What is being asked: Of the entries below, return only those lines from the line with "rw [PySem.Dict.contains_eq_decide_mem_keys, hqkeys]" to the line with "rw [h1, h2]", exactly, both included.

Provided material:
╔══

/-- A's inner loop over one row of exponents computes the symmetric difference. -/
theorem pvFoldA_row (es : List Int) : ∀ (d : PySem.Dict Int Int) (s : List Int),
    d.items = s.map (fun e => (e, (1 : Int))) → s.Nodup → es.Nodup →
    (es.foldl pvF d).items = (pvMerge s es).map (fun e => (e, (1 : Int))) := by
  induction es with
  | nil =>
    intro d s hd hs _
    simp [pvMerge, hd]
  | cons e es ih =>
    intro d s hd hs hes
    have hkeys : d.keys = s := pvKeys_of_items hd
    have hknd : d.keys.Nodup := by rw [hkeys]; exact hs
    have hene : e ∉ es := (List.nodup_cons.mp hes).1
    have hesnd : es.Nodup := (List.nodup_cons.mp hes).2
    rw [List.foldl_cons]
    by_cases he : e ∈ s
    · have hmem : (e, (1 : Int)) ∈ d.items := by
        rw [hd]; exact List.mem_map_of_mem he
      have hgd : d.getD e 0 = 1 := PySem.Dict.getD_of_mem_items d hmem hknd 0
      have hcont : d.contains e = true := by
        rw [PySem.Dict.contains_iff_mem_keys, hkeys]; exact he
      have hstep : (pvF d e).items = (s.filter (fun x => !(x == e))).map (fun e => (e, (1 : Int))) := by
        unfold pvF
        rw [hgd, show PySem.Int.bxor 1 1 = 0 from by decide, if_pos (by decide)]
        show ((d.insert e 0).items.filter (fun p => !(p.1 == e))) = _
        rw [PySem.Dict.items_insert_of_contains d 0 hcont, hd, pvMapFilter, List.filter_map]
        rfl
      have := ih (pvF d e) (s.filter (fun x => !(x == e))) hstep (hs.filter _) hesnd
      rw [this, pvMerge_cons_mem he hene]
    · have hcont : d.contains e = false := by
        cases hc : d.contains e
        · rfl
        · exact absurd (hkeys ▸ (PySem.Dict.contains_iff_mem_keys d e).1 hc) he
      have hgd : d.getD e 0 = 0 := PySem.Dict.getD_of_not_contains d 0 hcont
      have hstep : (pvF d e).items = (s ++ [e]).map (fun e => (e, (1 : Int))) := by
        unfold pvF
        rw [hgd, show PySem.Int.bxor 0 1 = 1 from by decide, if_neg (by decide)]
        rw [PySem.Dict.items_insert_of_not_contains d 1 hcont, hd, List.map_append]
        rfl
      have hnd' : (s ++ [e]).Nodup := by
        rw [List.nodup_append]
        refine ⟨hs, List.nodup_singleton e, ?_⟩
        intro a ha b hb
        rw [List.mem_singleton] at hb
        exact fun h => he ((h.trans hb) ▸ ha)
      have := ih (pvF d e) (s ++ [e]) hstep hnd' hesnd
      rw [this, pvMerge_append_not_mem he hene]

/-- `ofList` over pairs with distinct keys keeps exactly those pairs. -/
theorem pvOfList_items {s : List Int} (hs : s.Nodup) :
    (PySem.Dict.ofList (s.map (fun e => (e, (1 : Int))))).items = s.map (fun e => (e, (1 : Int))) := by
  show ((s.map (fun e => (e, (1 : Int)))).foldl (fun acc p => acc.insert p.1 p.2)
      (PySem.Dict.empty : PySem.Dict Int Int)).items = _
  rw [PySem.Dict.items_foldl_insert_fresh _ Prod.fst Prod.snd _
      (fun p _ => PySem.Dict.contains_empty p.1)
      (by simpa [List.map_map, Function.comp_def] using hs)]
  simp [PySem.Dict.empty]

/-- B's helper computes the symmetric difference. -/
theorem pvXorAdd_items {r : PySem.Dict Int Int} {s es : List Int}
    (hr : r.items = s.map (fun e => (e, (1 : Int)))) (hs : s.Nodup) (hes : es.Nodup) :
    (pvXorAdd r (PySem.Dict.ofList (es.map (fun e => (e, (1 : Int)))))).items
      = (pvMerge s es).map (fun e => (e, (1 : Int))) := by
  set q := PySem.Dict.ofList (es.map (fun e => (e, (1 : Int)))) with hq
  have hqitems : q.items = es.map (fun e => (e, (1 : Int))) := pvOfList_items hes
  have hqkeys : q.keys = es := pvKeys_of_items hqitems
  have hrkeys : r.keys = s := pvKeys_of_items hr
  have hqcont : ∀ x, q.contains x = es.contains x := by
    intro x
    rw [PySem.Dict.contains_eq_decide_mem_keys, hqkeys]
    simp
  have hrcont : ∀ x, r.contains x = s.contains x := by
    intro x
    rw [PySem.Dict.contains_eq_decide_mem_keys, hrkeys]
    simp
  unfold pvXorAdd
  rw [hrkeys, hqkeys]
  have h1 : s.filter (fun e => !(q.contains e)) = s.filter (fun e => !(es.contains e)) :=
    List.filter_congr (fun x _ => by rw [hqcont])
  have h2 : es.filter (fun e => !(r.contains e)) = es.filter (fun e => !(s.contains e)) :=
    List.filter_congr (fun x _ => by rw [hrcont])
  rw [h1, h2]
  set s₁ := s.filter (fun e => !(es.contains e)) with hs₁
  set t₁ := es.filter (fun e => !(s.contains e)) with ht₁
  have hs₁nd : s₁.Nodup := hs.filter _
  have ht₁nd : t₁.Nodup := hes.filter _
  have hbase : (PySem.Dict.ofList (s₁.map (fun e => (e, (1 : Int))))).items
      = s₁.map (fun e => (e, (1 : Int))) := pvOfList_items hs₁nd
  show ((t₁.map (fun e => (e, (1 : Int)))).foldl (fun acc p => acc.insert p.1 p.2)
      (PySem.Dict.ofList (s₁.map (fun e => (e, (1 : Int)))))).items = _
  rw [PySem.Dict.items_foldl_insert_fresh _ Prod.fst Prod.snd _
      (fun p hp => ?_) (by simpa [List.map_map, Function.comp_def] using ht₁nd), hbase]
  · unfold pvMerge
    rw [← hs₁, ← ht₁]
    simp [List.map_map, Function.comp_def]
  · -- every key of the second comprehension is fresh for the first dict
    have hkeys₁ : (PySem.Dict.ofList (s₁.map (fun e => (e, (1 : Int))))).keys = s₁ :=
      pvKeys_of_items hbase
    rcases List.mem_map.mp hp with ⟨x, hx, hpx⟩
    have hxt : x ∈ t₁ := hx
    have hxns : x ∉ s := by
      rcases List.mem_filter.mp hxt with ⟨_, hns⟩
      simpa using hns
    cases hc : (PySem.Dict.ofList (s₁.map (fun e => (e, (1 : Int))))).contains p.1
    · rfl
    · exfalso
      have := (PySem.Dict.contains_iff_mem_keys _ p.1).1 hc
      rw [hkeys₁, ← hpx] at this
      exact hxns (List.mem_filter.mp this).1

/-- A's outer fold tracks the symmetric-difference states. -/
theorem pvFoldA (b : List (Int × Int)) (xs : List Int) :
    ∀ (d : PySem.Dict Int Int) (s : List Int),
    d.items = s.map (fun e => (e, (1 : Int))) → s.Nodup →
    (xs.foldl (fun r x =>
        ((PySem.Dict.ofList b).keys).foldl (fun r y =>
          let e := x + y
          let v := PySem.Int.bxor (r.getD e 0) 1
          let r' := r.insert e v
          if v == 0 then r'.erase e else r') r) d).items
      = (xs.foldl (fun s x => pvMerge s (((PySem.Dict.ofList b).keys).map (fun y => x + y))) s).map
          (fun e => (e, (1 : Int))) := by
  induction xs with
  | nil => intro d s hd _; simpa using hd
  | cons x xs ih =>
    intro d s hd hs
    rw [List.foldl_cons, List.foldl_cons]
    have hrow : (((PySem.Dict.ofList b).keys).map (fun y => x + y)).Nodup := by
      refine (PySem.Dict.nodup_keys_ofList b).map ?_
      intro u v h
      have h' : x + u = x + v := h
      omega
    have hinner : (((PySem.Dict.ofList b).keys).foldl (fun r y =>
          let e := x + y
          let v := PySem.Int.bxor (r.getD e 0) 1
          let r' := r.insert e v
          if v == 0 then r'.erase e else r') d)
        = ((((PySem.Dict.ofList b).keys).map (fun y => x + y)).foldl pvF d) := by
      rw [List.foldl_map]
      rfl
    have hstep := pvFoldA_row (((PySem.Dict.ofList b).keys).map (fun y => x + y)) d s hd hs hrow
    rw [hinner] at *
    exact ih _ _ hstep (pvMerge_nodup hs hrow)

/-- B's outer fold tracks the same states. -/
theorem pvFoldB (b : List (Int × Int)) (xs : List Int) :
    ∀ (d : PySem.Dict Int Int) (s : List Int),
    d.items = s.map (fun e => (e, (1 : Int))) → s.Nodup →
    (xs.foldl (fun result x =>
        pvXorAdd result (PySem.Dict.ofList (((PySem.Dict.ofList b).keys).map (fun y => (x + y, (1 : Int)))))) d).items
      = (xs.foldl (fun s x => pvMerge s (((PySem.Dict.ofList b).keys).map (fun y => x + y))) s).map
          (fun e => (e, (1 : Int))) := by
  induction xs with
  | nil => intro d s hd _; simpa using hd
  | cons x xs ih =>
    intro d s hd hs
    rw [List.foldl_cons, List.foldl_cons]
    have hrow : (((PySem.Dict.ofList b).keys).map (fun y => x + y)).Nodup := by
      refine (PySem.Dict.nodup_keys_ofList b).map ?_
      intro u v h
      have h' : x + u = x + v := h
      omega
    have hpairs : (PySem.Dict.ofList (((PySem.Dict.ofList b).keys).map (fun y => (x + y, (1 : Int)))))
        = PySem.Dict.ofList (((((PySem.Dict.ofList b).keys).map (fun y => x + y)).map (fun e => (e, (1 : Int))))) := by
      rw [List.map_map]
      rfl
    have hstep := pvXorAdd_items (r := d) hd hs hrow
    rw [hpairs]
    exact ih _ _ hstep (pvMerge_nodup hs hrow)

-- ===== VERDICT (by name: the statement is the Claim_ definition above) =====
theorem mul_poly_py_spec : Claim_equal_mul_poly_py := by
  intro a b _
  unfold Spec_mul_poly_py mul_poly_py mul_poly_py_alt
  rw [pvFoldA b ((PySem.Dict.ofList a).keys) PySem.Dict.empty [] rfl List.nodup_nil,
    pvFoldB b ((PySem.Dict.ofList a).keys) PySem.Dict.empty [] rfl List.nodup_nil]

╚══

Result for this task:
    rw [PySem.Dict.contains_eq_decide_mem_keys, hqkeys]
    simp
  have hrcont : ∀ x, r.contains x = s.contains x := by
    intro x
    rw [PySem.Dict.contains_eq_decide_mem_keys, hrkeys]
    simp
  unfold pvXorAdd
  rw [hrkeys, hqkeys]
  have h1 : s.filter (fun e => !(q.contains e)) = s.filter (fun e => !(es.contains e)) :=
    List.filter_congr (fun x _ => by rw [hqcont])
  have h2 : es.filter (fun e => !(r.contains e)) = es.filter (fun e => !(s.contains e)) :=
    List.filter_congr (fun x _ => by rw [hrcont])
  rw [h1, h2]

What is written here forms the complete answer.